How to Build a Novel About a Teen: on Caitlin Moran’s How to Build a Girl

Caitlin Moran novel cover

When I walk into the room to meet Caitlin Moran, she’s wearing a red Hawaiian shirt underneath a blue kimono. She’s just, ya know, hanging out at her publisher’s office on a Saturday, working on one or two of what looks like close to 100 stickies on her MacBook desktop for all her various projects. Her energy is kinetic; she’s warm, friendly, as funny as you might expect, and although she’s a bestselling author and one of the most well-known writers in England, she’s excited and willing to talk about everything from Kate Bush’s recent shows to Dr. Who.

With her latest book and first novel (although her Wikipedia entry does count The Chronicles of Narmo, the book she wroteat the age of 16, among her works), How to Build a Girl, Moran introduces us to Johanna Morrigan. Morrigan is a teenage girl from England’s West Midlands who reinvents herself into Dolly Wilde, a MD 20/20-chugging and lots of sex-having rock journalist. Moran is famous as a bestselling journalist and memoirist, so writing a novel could be tricky territory, especially one with a teen protagonist. As YA fans know, there are simply some adults that can’t write teens. I’ve even had a writer tell me that they didn’t even like kids, but their agent thought YA was a good route for them to try for their next book.
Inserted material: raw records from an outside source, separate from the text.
-- membership in the last-of-run scan of a key-ordered list = being the last equal-key element
lemma pvMemLast (l : List (String × String)) (hs : l.Pairwise (fun a b => a.1 ≤ b.1))
    (p : String × String) :
    p ∈ pvLast l ↔ (l.filter (fun q => q.1 == p.1)).getLast? = some p := by
  induction l with
  | nil => simp [pvLast]
  | cons a t ih =>
    have hst := (List.pairwise_cons.mp hs).2
    have hat := (List.pairwise_cons.mp hs).1
    cases t with
    | nil =>
      simp only [pvLast, List.mem_singleton, List.filter_cons, List.filter_nil]
      by_cases h : a.1 = p.1
      · have hb : (a.1 == p.1) = true := by simp [h]
        simp only [hb, if_pos]
        constructor
        · rintro rfl; rfl
        · intro he
          exact (Option.some.inj he).symm
      · have hb : (a.1 == p.1) = false := by simp [h]
        rw [if_neg (by simp [hb])]
        simp only [List.getLast?_nil, reduceCtorEq, iff_false]
        rintro rfl
        exact h rfl
    | cons q r =>
      rw [List.filter_cons]
      by_cases hqa : q.1 ≠ a.1
      · have hpv : pvLast (a :: q :: r) = a :: pvLast (q :: r) := by
          rw [pvLast, if_pos hqa]
        have haq : a.1 < q.1 :=
          lt_of_le_of_ne (hat q List.mem_cons_self) (Ne.symm hqa)
        have hgt : ∀ z ∈ q :: r, a.1 < z.1 := by
          intro z hz
          rcases List.mem_cons.mp hz with rfl | hz
          · exact haq
          · exact lt_of_lt_of_le haq ((List.pairwise_cons.mp hst).1 z hz)
        by_cases h : a.1 = p.1
        · have hb : (a.1 == p.1) = true := by simp [h]
          have hfe : (q :: r).filter (fun q => q.1 == p.1) = [] := by
            apply List.filter_eq_nil_iff.mpr
            intro z hz
            simp only [beq_iff_eq]
            intro he
            exact absurd (he ▸ hgt z hz) (h ▸ lt_irrefl _)
          have hnp : p ∉ pvLast (q :: r) := by
            intro hm
            have hz := (pvLast_sublist (q :: r)).subset hm
            exact absurd (h ▸ hgt p hz) (lt_irrefl _)
          rw [hpv, if_pos hb, hfe]
          simp only [List.mem_cons, List.getLast?_singleton]
          constructor
          · rintro (rfl | hm)
            · rfl
            · exact absurd hm hnp
          · intro he
            exact Or.inl (Option.some.inj he).symm
        · have hb : (a.1 == p.1) = false := by simp [h]
          rw [hpv, if_neg (by simp [hb])]
          simp only [List.mem_cons]
          rw [← ih hst]
          constructor
          · rintro (rfl | hm)
            · exact absurd rfl h
            · exact hm
          · exact Or.inr
      · have hpv : pvLast (a :: q :: r) = pvLast (q :: r) := by
          rw [pvLast, if_neg hqa]
        have hq : q.1 = a.1 := not_not.mp hqa
        rw [hpv, ih hst]
        by_cases h : a.1 = p.1
        · have hb : (a.1 == p.1) = true := by simp [h]
          rw [if_pos hb]
          have hne : (q :: r).filter (fun z => z.1 == p.1) ≠ [] := by
            intro he
            have hqm : q ∈ (q :: r).filter (fun z => z.1 == p.1) :=
              List.mem_filter.mpr ⟨List.mem_cons_self, by simp [hq, h]⟩
            rw [he] at hqm
            exact absurd hqm List.not_mem_nil
          rw [pvGetLast?_cons_of_ne_nil a _ hne]
        · have hb : (a.1 == p.1) = false := by simp [h]
          rw [if_neg (by simp [hb])]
Thankfully, it all works out for Moran. How to Build a Girl is smart, hilarious, fast-paced, and Johanna/Dolly is one of the most unforgettable literary characters you’ll meet in 2014. For anybody who was a weirdo teen without a whole lot of friends, she’s the type of person you either wished you knew or wished you could be. She’s strong but vulnerable, witty, intelligent, and has to keep it all together after dropping out of school so she can go to London to start her journalism career. The novel isn’t too far removed from Moran’s own story, but the novel belongs to her character. “The ratio of truth to bullshit is that of in Little House on the Prairie,” she says. “In that Laura Ingalls Wilder was a pioneer girl, but most of the incidents in those books aren’t things that happened to her. They happened to friends of hers. There are things that she researched. So in that way it’s the same: I’m that pioneer girl. I am that fat, teenage music journalist who goes and has a lot of sex, but a lot of the individual penises that happened to Johanna in the book are not ones that happened to me, they’re ones that happened to friends.”

“I am that fat, teenage music journalist who goes and has a lot of sex, but a lot of the individual penises that happened to Johanna in the book are not ones that happened to me, they’re ones that happened to friends.”
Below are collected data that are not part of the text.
lemma zeroA_spec (n : Int) (h : 1 ≤ n) :
    (∃ e : Nat, zeroA n = (2 : Int) ^ e) ∧ zeroA n ≤ n ∧ n < 2 * zeroA n := by
  have hm : 1 ≤ n.toNat := by omega
  obtain ⟨hlo, hhi⟩ := lenBounds n.toNat hm
  have hL : 0 < (Nat.toDigits 2 n.toNat).length := Nat.length_toDigits_pos
  obtain ⟨t, ht⟩ : ∃ t, (Nat.toDigits 2 n.toNat).length = t + 1 := ⟨(Nat.toDigits 2 n.toNat).length - 1, by omega⟩
  have hz := zeroA_eq n (by omega)
  rw [ht] at hlo hhi hz
  simp only [Nat.add_sub_cancel] at hlo hz
  have hloI : (2:Int)^t ≤ n := by
    calc (2:Int)^t = ((2^t : Nat) : Int) := by push_cast; ring
    _ ≤ (n.toNat : Int) := by exact_mod_cast hlo
    _ ≤ n := by omega
  have hhiI : n < 2 * (2:Int)^t := by
    have h1 : (n.toNat : Int) < ((2^(t+1) : Nat) : Int) := by exact_mod_cast hhi
    have h2 : ((2^(t+1) : Nat) : Int) = 2 * (2:Int)^t := by push_cast; ring
    omega
  exact ⟨⟨t, hz⟩, by omega, by omega⟩

lemma msbLoop_spec : ∀ (fuel : Nat) (n p : Int), 0 < p → p ≤ n → n < p * 2 ^ fuel →
    msbLoop n fuel p ≤ n ∧ n < 2 * msbLoop n fuel p ∧ ∃ e : Nat, msbLoop n fuel p = p * 2 ^ e := by
  intro fuel
  induction fuel with
  | zero =>
    intro n p hp hpn hlt
    rw [pow_zero, mul_one] at hlt
    omega
  | succ fuel ih =>
    intro n p hp hpn hlt
    have hunf : msbLoop n (fuel+1) p = (if 2 * p ≤ n then msbLoop n fuel (2 * p) else p) := rfl
    rw [hunf]
    by_cases h : 2 * p ≤ n
    · rw [if_pos h]
      have hlt' : n < 2 * p * 2 ^ fuel := by
        have : p * 2 ^ (fuel + 1) = 2 * p * 2 ^ fuel := by ring
        rw [this] at hlt
        exact hlt
      obtain ⟨h1, h2, e, he⟩ := ih n (2 * p) (by omega) h hlt'
      exact ⟨h1, h2, e + 1, by rw [he]; ring⟩
    · rw [if_neg h]
      exact ⟨hpn, by omega, 0, by ring⟩

lemma msb_pow_spec (n : Int) (h : 1 ≤ n) :
    msb_pow n ≤ n ∧ n < 2 * msb_pow n ∧ ∃ e : Nat, msb_pow n = (2 : Int) ^ e := by
  have hpow : n < 1 * 2 ^ n.toNat := by
    have h1 : n.toNat < 2 ^ n.toNat := Nat.lt_two_pow_self
    have : ((n.toNat : Nat) : Int) < ((2 ^ n.toNat : Nat) : Int) := by exact_mod_cast h1
    push_cast at this
    omega
  obtain ⟨h1, h2, e, he⟩ := msbLoop_spec n.toNat n 1 (by omega) (by omega) hpow
  exact ⟨h1, h2, e, by rw [msb_pow, he]; ring⟩

lemma pow_unique (i j : Nat) (n : Int) (h1 : (2:Int)^i ≤ n) (h2 : n < 2 * 2^i)
    (h3 : (2:Int)^j ≤ n) (h4 : n < 2 * 2^j) : (2:Int)^i = (2:Int)^j := by
  have key : ∀ a b : Nat, (2:Int)^a ≤ n → n < 2 * 2^b → a ≤ b := by
    intro a b ha hb
    by_contra hc
    push_neg at hc
    have : (2:Int) * 2 ^ b ≤ 2 ^ a := by
      calc (2:Int) * 2 ^ b = 2 ^ (b + 1) := by ring
      _ ≤ 2 ^ a := pow_le_pow_right₀ (by norm_num) (by omega)
    omega
  have := key i j h1 h4
  have := key j i h3 h2
  have : i = j := by omega
  rw [this]

lemma zeroA_eq_msb (n : Int) (h : 1 ≤ n) : zeroA n = msb_pow n := by
  obtain ⟨⟨a, ha⟩, h1, h2⟩ := zeroA_spec n h
  obtain ⟨h3, h4, e, he⟩ := msb_pow_spec n h
  rw [ha, he]
  exact pow_unique a e n (ha ▸ h1) (ha ▸ h2) (he ▸ h3) (he ▸ h4)

lemma isZeroA_iff_msb (n : Int) (h : 1 ≤ n) : isZeroA n = true ↔ msb_pow n = n := by
  obtain ⟨h3, h4, e, he⟩ := msb_pow_spec n h
  rw [isZeroA_iff n h]
  constructor
  · rintro ⟨k, hk⟩
    have hu : (2:Int)^e = (2:Int)^k :=
      pow_unique e k n (he ▸ h3) (he ▸ h4) (by omega) (by omega)
    rw [he, hu, ← hk]
  · intro hmn
    exact ⟨e, by rw [← hmn, he]⟩

lemma zeroA_lt (n : Int) (h : 1 ≤ n) (hz : isZeroA n = false) : 1 ≤ zeroA n ∧ zeroA n < n := by
  obtain ⟨⟨a, ha⟩, h1, h2⟩ := zeroA_spec n h
  have hpos : (0:Int) < 2 ^ a := by positivity
  have hne : zeroA n ≠ n := by
    intro he
    have : msb_pow n = n := by rw [← zeroA_eq_msb n h, he]
    have := (isZeroA_iff_msb n h).mpr this
    rw [hz] at this
    exact absurd this (by simp)
  constructor
  · omega
  · omega

lemma fA_irrel : ∀ (f1 f2 : Nat) (x y : Int), 0 ≤ y → (x - y).toNat < f1 → (x - y).toNat < f2 →
    fA f1 x y = fA f2 x y := by
  intro f1
  induction f1 with
  | zero => intro f2 x y _ h1 _; omega
  | succ g ih =>
    intro f2 x y hy h1 h2
    obtain ⟨h, rfl⟩ : ∃ h, f2 = h + 1 := ⟨f2 - 1, by omega⟩
    show (if x = y then (1:Int) else _) = (if x = y then (1:Int) else _)
    by_cases hxy : x = y
    · rw [if_pos hxy, if_pos hxy]
    · rw [if_neg hxy, if_neg hxy]
      by_cases hlt : x < y
      · rw [if_pos hlt, if_pos hlt]
      · rw [if_neg hlt, if_neg hlt]
        have hx1 : 1 ≤ x := by omega
        by_cases hz : isZeroA x
        · rw [if_pos hz, if_pos hz]
          exact ih h (x - 1) y hy (by omega) (by omega)
        · rw [if_neg hz, if_neg hz]
          obtain ⟨hz1, hz2⟩ := zeroA_lt x hx1 (by simpa using hz)
          rw [ih h (zeroA x) y hy (by omega) (by omega), ih h (x - 1) y hy (by omega) (by omega)]

lemma Fv_lt (n y : Int) (h : n < y) : Fv n y = 0 := by
  show (if n = y then (1:Int) else if n < y then 0 else _) = 0
  rw [if_neg (by omega), if_pos h]

lemma Fv_self (y : Int) : Fv y y = 1 := by
  show (if y = y then (1:Int) else _) = 1
  rw [if_pos rfl]

lemma Fv_rec (n y : Int) (hy : 0 ≤ y) (hx : y < n) :
    Fv n y = (if isZeroA n then Fv (n-1) y else Fv (zeroA n) y + Fv (n-1) y) := by
  have hx1 : 1 ≤ n := by omega
  have hk : 1 ≤ (n - y).toNat := by omega
  have hstep : Fv n y = (if n = y then (1:Int) else if n < y then 0
      else if isZeroA n then fA ((n - y).toNat) (n - 1) y
      else fA ((n - y).toNat) (zeroA n) y + fA ((n - y).toNat) (n - 1) y) := rfl
  rw [hstep, if_neg (by omega), if_neg (by omega)]
  by_cases hz : isZeroA n
  · rw [if_pos hz, if_pos hz]
    rw [fA_irrel ((n - y).toNat) ((n - 1 - y).toNat + 1) (n - 1) y hy (by omega) (by omega)]
    rfl
  · rw [if_neg hz, if_neg hz]
    obtain ⟨hz1, hz2⟩ := zeroA_lt n hx1 (by simpa using hz)
    rw [fA_irrel ((n - y).toNat) ((zeroA n - y).toNat + 1) (zeroA n) y hy (by omega) (by omega),
        fA_irrel ((n - y).toNat) ((n - 1 - y).toNat + 1) (n - 1) y hy (by omega) (by omega)]
    rfl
Even though she wasn’t writing a memoir, it wasn’t difficult for Moran to write from the point of view of a teenage journalist venturing into the big city. She could easily conjure up that feeling, she said, because all she did before 16 was sit inside and watch television and movies, so when she finally started going out into the world “everything was so hyper-real.” She lists getting on a train, going to her first rock concert, her first kiss, the first time she went to a party, her first drink, and other firsts in her life that she experienced as a teen, and how she held on to every one of those moments in her head, eventually distilling them into this book that she sees doing something bigger than racking up sales or getting turned into a summer blockbuster.
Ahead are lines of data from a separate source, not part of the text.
-- pv_equiv track=rewrite | github.com/kimnagyeong99/Coding_Test | 프로그래머스/0/120869. 외계어 사전/외계어 사전.py | solution
-- ===== SOURCE A (Python) =====
-- def solution(spell, dic):
--     for i in dic:
--         i = list(i)
--         if len(i) == len(spell):
--             for j in spell:
--                 if j in i:
--                     i.remove(j)
--             if len(i) == 0:
--                 return 1
--                 break
--
--     return 2
-- ===== SOURCE B (Python) =====
-- def solution(spell, dic):
--     key = sorted(spell)
--     return 1 if any(sorted(w) == key for w in dic) else 2
-- ===== Notes on version B (the rewrite author's own statement) =====
-- stated objective: simpler
-- what changed: Replaces A's per-word length check plus membership-and-remove inner loop with a single canonical-form test: sort spell once and compare each word's sorted character list against it.
import Mathlib
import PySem

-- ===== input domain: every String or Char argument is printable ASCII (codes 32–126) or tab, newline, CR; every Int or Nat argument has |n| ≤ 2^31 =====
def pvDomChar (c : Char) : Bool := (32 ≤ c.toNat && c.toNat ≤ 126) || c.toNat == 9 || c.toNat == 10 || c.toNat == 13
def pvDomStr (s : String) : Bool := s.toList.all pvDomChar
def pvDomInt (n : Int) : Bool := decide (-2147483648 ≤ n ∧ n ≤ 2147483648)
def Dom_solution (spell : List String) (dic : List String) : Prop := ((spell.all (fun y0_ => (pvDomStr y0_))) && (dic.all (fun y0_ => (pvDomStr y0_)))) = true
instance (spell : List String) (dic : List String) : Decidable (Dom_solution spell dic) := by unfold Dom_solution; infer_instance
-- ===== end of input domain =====

-- B replaces A's per-word membership-and-remove loop by a single sorted-key comparison (objective: simpler).

-- ===== PORT A =====
-- inner loop 'for j in spell: if j in i: i.remove(j)' (remove = erase first occurrence)
def solutionRemove (spell : List String) (i : List String) : List String :=
  spell.foldl (fun i j => if j ∈ i then (PySem.List.remove? i j).getD i else i) i

-- outer loop 'for i in dic: …' with its early return
def solutionGo (spell : List String) : List String → Int
  | [] => 2
  | w :: rest =>
    let i := w.toList.map (fun c => String.ofList [c])  -- list(i): chars as 1-char strings
    if i.length = spell.length then
      if (solutionRemove spell i).length = 0 then 1 else solutionGo spell rest
    else solutionGo spell rest

def solution (spell : List String) (dic : List String) : Int :=
  solutionGo spell dic

-- ===== PORT B =====
def solution_alt (spell : List String) (dic : List String) : Int :=
  let key := PySem.List.sorted spell (fun x => x) false
  if dic.any (fun w =>
      PySem.List.sorted (w.toList.map (fun c => String.ofList [c])) (fun x => x) false == key)
  then 1 else 2

-- ===== PRECONDITION & SPEC =====
def Spec_solution (spell : List String) (dic : List String) (out : Int) : Prop := out = solution_alt spell dic
instance (spell : List String) (dic : List String) (out : Int) : Decidable (Spec_solution spell dic out) := by unfold Spec_solution; infer_instance

-- ===== CLAIM (what is proved, stated in full; the proofs are below) =====
def Claim_equal_solution : Prop := ∀ (spell : List String) (dic : List String), Dom_solution spell dic → Spec_solution spell dic (solution spell dic)

-- ===== LEMMAS AND PROOFS =====

-- the remove loop shortens the list by at most one per spell element
theorem solutionRemove_length_ge (spell : List String) (l : List String) :
    l.length ≤ (solutionRemove spell l).length + spell.length := by
  induction spell generalizing l with
  | nil => simp [solutionRemove]
  | cons j rest ih =>
    unfold solutionRemove
    simp only [List.foldl_cons]
    by_cases h : j ∈ l
    · rw [if_pos h, PySem.List.remove?_eq_some_erase l j h]
      simp only [Option.getD_some]
      have := ih (l.erase j)
      have hl := List.length_erase_of_mem h
      simp only [solutionRemove] at this
      simp only [List.length_cons]
      omega
    · rw [if_neg h]
      have := ih l
      simp only [solutionRemove] at this
      simp only [List.length_cons]
      omega

-- with equal lengths, the remove loop empties the word iff spell is a permutation of it
theorem solutionRemove_empty_iff (spell : List String) (l : List String)
    (h : l.length = spell.length) :
    (solutionRemove spell l = [] ↔ spell.Perm l) := by
  induction spell generalizing l with
  | nil =>
    have : l = [] := List.length_eq_zero_iff.mp h
    subst this
    simp [solutionRemove]
  | cons j rest ih =>
    unfold solutionRemove
    simp only [List.foldl_cons]
    by_cases hj : j ∈ l
    · rw [if_pos hj, PySem.List.remove?_eq_some_erase l j hj]
      simp only [Option.getD_some]
      have hl : (l.erase j).length = rest.length := by
        have := List.length_erase_of_mem hj
        simp only [List.length_cons] at h
        omega
      rw [show (rest.foldl (fun i j => if j ∈ i then (PySem.List.remove? i j).getD i else i) (l.erase j)) = solutionRemove rest (l.erase j) from rfl,
        ih (l.erase j) hl, List.cons_perm_iff_perm_erase]
      exact (and_iff_right hj).symm
    · rw [if_neg hj]
      constructor
      · intro hempty
        exfalso
        have := solutionRemove_length_ge rest l
        unfold solutionRemove at this
        rw [hempty] at this
        simp only [List.length_nil, List.length_cons] at this h
        omega
      · intro hperm
        exact absurd (hperm.mem_iff.mp (List.mem_cons_self)) hj

theorem solution_go_eq (spell : List String) (dic : List String) :
    solutionGo spell dic = solution_alt spell dic := by
  induction dic with
  | nil => simp [solutionGo, solution_alt]
  | cons w rest ih =>
    unfold solutionGo
    simp only []
    set i := w.toList.map (fun c => String.ofList [c]) with hi
    have hkey : (PySem.List.sorted (w.toList.map (fun c => String.ofList [c])) (fun x => x) false ==
        PySem.List.sorted spell (fun x => x) false) = true ↔ i.Perm spell := by
      rw [beq_iff_eq]
      exact PySem.List.sorted_id_eq_sorted_id_iff_perm i spell
    by_cases hlen : i.length = spell.length
    · rw [if_pos hlen]
      by_cases hemp : (solutionRemove spell i).length = 0
      · rw [if_pos hemp]
        have hperm : spell.Perm i :=
          (solutionRemove_empty_iff spell i hlen).mp (List.length_eq_zero_iff.mp hemp)
        simp only [solution_alt, List.any_cons]
        have : (PySem.List.sorted (w.toList.map (fun c => String.ofList [c])) (fun x => x) false ==
            PySem.List.sorted spell (fun x => x) false) = true := hkey.mpr hperm.symm
        simp [this]
      · rw [if_neg hemp, ih]
        have hnoperm : ¬ i.Perm spell := by
          intro hp
          exact hemp (by
            rw [List.length_eq_zero_iff]
            exact (solutionRemove_empty_iff spell i hlen).mpr hp.symm)
        simp only [solution_alt, List.any_cons]
        have : (PySem.List.sorted (w.toList.map (fun c => String.ofList [c])) (fun x => x) false ==
            PySem.List.sorted spell (fun x => x) false) = false := by
          rw [Bool.eq_false_iff]
          intro hc; exact hnoperm (hkey.mp hc)
        simp [this]
    · rw [if_neg hlen, ih]
      have hnoperm : ¬ i.Perm spell := fun hp => hlen hp.length_eq
      simp only [solution_alt, List.any_cons]
      have : (PySem.List.sorted (w.toList.map (fun c => String.ofList [c])) (fun x => x) false ==
          PySem.List.sorted spell (fun x => x) false) = false := by
        rw [Bool.eq_false_iff]
        intro hc; exact hnoperm (hkey.mp hc)
      simp [this]

-- ===== VERDICT (by name: the statement is the Claim_ definition above) =====
theorem solution_spec : Claim_equal_solution := by
  intro spell dic _
  unfold Spec_solution solution
  exact solution_go_eq spell dic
“The whole reason I wanted to move into fiction is because I am interested in revolution and changing the world. And what I’ve observed through 20 years writing about popular culture and being a fan is that you can change the world.” Moran says that How to Build a Girl is the starting point for a trilogy of books that follows the life of her protagonist into adulthood. She mentions Dickens and Orwell as examples of journalists whose move to fiction helped society confront a number of ills. “It’s amazing that strong girls are getting big at the box office, but these are all kids in a dystopia fighting for their lives,” she says, bringing up Divergent and The Hunger Games. “That would make me a bit anxious if I was a teenage girl and those were the only girls I was seeing. Some days it’s enough of a struggle to get up in a skirt that doesn’t make you feel bodily dysmorphic and walk down the street without getting hassled by some boys.”

How to Build a Girl isn’t a YA novel, mind you. Its protagonist is a teen, but Moran says the book isn’t aimed specifically at younger people. Moran took her cues from other famous fictional teens — from Holden Caulfield to characters in the Brontë sisters’ books — but as she points out, those books weren’t considered young adult literature or even great literature right away. But at their heart, they’re about the same thing as her own book: loner teens. That’s what Moran gets, because that’s what she was. She treats Johanna with a certain amount of care and respect that some authors might not even pay to their adult protagonists. This makes Johanna easy to relate to and How to Build a Girl one of the best coming-of-age books to come out this year.